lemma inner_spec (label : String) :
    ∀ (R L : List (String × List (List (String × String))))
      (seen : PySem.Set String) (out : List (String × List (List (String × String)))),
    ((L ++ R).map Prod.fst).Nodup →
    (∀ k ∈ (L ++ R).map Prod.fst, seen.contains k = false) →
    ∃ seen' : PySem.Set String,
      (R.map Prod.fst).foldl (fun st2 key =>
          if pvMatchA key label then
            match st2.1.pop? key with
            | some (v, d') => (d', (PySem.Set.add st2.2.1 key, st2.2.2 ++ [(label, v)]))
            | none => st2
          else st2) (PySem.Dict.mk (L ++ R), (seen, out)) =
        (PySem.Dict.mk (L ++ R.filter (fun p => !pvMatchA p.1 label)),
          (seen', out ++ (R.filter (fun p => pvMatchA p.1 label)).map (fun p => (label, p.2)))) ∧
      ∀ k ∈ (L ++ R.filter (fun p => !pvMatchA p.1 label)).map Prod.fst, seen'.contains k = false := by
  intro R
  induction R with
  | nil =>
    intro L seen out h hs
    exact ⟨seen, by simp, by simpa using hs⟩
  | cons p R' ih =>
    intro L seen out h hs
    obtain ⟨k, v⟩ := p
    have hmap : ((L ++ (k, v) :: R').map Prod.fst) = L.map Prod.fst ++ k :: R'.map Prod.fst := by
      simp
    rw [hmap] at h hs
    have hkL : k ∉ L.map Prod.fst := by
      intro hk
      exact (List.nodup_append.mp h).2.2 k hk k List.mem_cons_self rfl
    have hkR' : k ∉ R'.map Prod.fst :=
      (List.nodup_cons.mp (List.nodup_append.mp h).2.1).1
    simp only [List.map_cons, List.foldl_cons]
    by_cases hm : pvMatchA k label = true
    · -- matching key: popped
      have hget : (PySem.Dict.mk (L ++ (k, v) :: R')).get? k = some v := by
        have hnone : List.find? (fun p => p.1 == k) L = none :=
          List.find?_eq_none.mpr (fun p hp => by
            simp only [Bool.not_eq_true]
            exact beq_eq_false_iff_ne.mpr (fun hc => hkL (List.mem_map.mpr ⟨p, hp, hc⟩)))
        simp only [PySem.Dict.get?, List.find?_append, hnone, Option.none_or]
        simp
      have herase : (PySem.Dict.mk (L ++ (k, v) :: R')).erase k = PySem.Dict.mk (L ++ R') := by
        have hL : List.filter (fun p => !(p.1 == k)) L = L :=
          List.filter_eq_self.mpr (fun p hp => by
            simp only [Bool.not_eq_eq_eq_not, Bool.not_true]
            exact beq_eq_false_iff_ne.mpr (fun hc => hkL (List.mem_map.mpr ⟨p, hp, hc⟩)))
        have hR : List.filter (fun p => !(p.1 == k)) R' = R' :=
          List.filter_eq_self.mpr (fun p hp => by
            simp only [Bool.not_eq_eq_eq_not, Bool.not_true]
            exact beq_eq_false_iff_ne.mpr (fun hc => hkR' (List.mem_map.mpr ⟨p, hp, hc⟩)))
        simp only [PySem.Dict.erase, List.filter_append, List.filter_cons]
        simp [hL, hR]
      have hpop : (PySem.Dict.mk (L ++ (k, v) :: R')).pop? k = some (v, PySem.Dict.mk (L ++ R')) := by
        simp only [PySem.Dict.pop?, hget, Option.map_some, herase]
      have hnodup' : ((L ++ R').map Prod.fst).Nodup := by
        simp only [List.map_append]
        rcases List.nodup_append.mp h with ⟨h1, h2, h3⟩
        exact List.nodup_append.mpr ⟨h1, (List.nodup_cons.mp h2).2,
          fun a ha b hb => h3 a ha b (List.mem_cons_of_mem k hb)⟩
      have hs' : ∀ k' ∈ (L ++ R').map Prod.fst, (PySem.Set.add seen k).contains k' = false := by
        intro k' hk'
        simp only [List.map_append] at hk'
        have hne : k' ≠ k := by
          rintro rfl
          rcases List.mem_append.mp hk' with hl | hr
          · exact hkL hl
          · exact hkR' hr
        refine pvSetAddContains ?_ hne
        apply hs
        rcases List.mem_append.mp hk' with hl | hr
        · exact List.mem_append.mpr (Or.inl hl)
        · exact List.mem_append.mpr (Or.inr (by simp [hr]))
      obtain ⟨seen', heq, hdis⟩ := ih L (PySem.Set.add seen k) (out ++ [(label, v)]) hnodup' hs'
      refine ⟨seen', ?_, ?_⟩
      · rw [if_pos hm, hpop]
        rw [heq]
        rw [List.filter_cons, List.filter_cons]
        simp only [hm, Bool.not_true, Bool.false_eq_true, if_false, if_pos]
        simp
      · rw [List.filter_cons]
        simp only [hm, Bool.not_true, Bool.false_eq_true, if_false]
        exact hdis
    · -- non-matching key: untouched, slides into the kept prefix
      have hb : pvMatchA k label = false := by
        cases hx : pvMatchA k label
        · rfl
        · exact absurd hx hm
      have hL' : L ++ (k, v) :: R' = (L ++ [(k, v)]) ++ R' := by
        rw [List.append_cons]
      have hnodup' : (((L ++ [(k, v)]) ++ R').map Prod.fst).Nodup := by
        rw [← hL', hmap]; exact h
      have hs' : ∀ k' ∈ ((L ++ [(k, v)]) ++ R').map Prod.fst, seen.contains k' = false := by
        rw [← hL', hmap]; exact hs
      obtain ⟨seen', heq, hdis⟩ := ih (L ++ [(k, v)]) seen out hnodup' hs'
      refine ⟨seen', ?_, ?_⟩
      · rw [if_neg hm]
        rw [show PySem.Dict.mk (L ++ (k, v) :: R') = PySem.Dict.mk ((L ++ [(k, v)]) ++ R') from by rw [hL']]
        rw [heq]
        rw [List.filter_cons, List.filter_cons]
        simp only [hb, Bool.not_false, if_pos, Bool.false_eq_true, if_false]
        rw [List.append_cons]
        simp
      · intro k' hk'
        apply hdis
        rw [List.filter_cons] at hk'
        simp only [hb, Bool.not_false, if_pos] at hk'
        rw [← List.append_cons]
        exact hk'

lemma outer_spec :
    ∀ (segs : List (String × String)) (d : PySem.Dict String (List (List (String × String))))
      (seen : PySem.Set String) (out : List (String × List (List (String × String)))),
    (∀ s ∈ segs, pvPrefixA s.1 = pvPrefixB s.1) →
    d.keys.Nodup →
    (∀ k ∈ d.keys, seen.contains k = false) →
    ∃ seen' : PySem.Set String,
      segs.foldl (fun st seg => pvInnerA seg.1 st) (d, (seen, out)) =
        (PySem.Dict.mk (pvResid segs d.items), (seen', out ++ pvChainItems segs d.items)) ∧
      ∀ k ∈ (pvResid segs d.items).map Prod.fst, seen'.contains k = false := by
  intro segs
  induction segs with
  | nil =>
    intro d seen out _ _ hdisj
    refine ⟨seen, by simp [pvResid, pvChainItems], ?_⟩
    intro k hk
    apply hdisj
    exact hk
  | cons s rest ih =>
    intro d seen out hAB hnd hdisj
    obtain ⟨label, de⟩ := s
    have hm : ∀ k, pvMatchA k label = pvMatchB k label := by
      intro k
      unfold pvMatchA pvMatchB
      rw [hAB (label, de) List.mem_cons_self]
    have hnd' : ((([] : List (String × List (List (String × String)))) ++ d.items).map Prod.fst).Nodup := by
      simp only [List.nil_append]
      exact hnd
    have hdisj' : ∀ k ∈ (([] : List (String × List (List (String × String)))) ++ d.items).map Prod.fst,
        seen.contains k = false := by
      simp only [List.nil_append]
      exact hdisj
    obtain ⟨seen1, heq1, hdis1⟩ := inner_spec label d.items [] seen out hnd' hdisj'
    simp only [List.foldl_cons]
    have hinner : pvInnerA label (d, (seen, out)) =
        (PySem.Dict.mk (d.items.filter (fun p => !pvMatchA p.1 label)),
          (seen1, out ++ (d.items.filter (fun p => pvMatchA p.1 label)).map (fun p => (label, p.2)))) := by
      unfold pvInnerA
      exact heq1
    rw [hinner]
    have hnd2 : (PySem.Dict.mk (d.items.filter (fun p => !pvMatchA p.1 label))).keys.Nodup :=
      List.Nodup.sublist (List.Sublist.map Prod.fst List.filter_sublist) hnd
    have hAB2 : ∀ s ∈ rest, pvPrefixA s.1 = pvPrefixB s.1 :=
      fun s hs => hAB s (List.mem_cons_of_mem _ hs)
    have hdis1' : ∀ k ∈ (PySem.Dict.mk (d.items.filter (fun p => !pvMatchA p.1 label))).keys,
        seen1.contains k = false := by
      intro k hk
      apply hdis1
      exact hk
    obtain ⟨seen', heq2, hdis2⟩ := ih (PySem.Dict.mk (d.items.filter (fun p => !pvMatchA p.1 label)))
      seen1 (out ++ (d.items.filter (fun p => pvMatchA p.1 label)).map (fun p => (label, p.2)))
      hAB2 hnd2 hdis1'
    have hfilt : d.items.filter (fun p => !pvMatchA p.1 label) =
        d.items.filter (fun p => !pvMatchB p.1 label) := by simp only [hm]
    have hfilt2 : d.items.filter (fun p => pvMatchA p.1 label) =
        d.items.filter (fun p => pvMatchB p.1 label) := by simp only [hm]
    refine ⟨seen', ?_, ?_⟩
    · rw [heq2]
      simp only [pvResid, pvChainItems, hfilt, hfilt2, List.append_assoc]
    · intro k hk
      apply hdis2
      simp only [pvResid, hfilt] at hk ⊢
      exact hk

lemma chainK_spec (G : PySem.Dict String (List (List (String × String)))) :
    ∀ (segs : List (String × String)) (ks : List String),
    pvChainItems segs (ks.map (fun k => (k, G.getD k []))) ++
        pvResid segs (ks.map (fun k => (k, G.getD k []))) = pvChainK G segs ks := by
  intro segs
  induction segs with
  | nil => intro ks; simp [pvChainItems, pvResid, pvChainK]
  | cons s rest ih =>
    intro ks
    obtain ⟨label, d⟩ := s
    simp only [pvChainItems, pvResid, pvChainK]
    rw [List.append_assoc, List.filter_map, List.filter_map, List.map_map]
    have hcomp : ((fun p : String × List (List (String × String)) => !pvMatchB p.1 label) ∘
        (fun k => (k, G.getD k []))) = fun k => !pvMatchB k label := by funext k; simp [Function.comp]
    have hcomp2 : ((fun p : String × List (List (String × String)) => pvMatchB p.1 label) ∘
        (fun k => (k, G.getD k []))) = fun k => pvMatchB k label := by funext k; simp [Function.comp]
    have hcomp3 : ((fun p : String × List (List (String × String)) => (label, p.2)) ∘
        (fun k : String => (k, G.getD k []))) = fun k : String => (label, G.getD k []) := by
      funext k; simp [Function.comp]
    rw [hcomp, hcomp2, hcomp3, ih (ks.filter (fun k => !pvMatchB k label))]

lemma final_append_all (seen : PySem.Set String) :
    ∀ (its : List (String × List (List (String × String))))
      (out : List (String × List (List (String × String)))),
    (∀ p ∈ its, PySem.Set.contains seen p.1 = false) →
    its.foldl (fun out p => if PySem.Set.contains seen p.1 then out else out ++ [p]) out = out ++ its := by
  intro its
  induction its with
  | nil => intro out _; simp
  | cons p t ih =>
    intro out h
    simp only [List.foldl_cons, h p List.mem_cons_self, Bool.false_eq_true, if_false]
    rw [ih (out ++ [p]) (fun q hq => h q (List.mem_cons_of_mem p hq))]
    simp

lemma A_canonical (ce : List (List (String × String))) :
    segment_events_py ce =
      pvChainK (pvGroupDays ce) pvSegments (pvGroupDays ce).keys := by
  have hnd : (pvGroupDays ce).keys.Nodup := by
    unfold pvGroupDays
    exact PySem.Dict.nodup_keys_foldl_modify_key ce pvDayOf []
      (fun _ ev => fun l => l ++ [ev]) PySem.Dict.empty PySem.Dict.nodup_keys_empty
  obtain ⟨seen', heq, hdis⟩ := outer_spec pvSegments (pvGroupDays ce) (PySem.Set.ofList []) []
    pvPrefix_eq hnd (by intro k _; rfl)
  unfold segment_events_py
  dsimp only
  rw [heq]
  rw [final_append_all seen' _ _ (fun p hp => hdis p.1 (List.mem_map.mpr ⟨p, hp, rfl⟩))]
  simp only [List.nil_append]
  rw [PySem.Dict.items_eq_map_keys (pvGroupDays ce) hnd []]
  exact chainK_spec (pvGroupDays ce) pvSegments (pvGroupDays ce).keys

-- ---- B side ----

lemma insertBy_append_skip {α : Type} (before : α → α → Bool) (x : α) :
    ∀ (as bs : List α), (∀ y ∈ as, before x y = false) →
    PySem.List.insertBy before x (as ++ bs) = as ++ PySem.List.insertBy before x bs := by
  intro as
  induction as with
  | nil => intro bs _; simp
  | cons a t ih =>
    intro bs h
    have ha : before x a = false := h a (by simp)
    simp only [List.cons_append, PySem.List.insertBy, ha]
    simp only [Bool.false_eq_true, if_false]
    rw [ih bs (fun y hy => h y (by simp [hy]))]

----

- Work to complete
From the listing above, the lines starting with the one that has "d.items.filter (fun p => pvMatchB" and running through the one that has "lemma chainK_spec (G" should be copied exactly, ends included.

- Result of the task
        d.items.filter (fun p => pvMatchB p.1 label) := by simp only [hm]
    refine ⟨seen', ?_, ?_⟩
    · rw [heq2]
      simp only [pvResid, pvChainItems, hfilt, hfilt2, List.append_assoc]
    · intro k hk
      apply hdis2
      simp only [pvResid, hfilt] at hk ⊢
      exact hk

lemma chainK_spec (G : PySem.Dict String (List (List (String × String)))) :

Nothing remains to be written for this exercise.